# WHAT THE TASK ASKS
Each line of the material, from the first through the one containing "-- ===== input", is to be written out exactly.
__________________________________________________
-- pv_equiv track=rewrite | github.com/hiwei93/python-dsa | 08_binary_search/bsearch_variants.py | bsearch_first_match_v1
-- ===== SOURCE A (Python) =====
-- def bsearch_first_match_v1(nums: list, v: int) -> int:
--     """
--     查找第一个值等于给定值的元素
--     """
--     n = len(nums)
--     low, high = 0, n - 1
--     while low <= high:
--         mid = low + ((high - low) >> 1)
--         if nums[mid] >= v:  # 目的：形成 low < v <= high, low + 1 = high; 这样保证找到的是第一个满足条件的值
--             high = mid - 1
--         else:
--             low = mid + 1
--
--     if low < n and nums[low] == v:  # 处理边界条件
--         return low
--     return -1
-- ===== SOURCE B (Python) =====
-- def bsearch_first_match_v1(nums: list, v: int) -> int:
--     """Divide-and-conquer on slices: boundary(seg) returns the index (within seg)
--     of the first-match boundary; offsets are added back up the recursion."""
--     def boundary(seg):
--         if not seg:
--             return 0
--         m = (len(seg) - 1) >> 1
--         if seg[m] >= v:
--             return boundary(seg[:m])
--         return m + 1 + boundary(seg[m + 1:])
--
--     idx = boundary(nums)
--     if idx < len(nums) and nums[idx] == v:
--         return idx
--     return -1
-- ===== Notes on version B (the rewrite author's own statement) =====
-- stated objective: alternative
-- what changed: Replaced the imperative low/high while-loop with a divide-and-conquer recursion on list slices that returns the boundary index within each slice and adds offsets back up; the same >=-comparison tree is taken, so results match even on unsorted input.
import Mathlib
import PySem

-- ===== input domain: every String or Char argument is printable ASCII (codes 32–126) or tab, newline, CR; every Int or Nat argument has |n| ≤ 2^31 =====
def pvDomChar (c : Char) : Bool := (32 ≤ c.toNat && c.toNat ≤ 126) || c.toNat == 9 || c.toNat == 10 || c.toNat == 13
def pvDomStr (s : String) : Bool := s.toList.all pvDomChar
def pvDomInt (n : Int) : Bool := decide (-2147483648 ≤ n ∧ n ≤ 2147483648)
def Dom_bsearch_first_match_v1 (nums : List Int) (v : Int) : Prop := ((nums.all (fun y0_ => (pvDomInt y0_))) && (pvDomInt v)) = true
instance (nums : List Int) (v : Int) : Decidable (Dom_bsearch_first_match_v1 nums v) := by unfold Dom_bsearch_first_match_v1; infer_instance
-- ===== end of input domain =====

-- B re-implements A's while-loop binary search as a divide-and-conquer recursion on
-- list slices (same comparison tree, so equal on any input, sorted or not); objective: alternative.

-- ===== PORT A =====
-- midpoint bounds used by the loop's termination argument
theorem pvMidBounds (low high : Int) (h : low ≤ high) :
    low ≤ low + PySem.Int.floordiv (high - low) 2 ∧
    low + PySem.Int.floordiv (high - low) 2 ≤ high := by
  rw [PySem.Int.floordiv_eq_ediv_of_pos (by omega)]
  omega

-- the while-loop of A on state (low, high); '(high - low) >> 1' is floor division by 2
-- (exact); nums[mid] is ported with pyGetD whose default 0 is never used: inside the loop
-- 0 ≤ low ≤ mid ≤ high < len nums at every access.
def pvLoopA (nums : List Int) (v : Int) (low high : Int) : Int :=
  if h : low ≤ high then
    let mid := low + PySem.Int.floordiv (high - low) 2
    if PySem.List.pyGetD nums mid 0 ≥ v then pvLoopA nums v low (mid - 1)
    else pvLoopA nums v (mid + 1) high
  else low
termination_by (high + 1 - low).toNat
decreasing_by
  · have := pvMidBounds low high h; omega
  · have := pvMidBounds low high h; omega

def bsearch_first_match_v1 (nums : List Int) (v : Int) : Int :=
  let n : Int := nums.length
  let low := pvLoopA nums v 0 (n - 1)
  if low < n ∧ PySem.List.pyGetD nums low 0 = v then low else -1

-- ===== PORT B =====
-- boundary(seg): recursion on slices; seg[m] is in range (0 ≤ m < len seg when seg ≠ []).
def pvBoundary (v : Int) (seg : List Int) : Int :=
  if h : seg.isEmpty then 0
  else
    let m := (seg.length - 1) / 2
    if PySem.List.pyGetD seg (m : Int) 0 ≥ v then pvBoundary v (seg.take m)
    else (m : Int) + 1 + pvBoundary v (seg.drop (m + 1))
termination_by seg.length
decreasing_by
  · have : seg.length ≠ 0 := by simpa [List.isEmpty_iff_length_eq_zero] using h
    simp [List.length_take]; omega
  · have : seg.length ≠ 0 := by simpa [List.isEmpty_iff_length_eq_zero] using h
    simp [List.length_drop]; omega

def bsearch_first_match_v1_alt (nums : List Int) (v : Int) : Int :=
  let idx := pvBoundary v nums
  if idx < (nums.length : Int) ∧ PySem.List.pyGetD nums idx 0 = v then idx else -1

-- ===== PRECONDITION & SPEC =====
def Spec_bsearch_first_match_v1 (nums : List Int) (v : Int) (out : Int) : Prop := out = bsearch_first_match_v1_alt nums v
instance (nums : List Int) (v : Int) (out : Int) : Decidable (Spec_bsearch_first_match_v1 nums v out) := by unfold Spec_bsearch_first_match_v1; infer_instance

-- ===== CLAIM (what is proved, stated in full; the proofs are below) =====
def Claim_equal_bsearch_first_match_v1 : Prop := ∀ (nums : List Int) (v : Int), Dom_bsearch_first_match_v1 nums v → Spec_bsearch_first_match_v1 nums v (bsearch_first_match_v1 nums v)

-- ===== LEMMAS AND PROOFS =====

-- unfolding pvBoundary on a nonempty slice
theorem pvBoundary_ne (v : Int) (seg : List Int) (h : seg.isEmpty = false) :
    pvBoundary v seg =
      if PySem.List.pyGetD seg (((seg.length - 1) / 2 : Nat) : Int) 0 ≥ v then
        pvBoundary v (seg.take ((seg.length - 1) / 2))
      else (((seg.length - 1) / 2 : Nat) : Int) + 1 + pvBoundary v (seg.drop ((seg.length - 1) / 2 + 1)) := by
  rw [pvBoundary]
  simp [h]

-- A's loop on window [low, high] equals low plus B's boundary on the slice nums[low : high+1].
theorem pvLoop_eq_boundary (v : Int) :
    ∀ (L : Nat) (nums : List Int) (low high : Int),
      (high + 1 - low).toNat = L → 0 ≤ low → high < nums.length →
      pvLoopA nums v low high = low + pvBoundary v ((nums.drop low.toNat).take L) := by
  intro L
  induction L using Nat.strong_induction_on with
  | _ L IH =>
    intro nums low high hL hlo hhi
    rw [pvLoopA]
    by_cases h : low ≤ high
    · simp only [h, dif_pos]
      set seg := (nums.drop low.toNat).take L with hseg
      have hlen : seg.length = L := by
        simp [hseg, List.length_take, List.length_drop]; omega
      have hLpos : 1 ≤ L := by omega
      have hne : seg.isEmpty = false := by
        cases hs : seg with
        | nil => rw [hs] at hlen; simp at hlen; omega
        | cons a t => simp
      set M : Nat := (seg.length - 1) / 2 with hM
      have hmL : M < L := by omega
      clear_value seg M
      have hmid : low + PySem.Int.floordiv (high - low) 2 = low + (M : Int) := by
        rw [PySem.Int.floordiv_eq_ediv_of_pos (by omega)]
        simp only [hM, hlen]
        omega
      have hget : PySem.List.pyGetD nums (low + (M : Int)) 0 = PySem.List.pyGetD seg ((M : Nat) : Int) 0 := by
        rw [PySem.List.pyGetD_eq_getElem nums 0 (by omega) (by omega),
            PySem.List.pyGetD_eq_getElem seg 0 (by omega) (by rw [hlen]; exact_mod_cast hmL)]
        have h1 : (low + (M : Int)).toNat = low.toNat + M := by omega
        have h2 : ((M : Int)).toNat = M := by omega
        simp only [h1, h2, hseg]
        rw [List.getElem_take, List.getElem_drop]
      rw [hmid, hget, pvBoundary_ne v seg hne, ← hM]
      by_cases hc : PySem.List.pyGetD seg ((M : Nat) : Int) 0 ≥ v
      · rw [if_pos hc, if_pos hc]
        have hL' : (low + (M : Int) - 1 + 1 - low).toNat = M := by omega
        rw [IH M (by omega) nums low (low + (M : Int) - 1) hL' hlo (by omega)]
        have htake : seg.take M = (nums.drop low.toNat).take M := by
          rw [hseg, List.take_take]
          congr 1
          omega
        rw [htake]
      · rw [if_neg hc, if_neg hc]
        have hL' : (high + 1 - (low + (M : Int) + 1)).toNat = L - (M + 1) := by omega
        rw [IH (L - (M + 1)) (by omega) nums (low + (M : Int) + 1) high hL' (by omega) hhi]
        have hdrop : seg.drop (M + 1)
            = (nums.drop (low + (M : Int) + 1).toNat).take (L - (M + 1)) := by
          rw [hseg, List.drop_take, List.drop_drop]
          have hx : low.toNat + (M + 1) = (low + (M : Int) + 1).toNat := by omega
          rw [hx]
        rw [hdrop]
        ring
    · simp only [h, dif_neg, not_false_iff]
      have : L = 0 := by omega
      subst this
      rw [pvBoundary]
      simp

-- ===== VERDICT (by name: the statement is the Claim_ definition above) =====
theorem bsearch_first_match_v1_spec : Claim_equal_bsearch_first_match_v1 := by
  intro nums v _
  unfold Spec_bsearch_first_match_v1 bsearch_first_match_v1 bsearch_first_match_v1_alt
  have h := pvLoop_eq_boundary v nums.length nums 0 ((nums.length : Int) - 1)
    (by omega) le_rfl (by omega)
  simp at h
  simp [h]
__________________________________________________
# SOLUTION TO THIS EXERCISE
-- pv_equiv track=rewrite | github.com/hiwei93/python-dsa | 08_binary_search/bsearch_variants.py | bsearch_first_match_v1
-- ===== SOURCE A (Python) =====
-- def bsearch_first_match_v1(nums: list, v: int) -> int:
--     """
--     查找第一个值等于给定值的元素
--     """
--     n = len(nums)
--     low, high = 0, n - 1
--     while low <= high:
--         mid = low + ((high - low) >> 1)
--         if nums[mid] >= v:  # 目的：形成 low < v <= high, low + 1 = high; 这样保证找到的是第一个满足条件的值
--             high = mid - 1
--         else:
--             low = mid + 1
--
--     if low < n and nums[low] == v:  # 处理边界条件
--         return low
--     return -1
-- ===== SOURCE B (Python) =====
-- def bsearch_first_match_v1(nums: list, v: int) -> int:
--     """Divide-and-conquer on slices: boundary(seg) returns the index (within seg)
--     of the first-match boundary; offsets are added back up the recursion."""
--     def boundary(seg):
--         if not seg:
--             return 0
--         m = (len(seg) - 1) >> 1
--         if seg[m] >= v:
--             return boundary(seg[:m])
--         return m + 1 + boundary(seg[m + 1:])
--
--     idx = boundary(nums)
--     if idx < len(nums) and nums[idx] == v:
--         return idx
--     return -1
-- ===== Notes on version B (the rewrite author's own statement) =====
-- stated objective: alternative
-- what changed: Replaced the imperative low/high while-loop with a divide-and-conquer recursion on list slices that returns the boundary index within each slice and adds offsets back up; the same >=-comparison tree is taken, so results match even on unsorted input.
import Mathlib
import PySem

-- ===== input domain: every String or Char argument is printable ASCII (codes 32–126) or tab, newline, CR; every Int or Nat argument has |n| ≤ 2^31 =====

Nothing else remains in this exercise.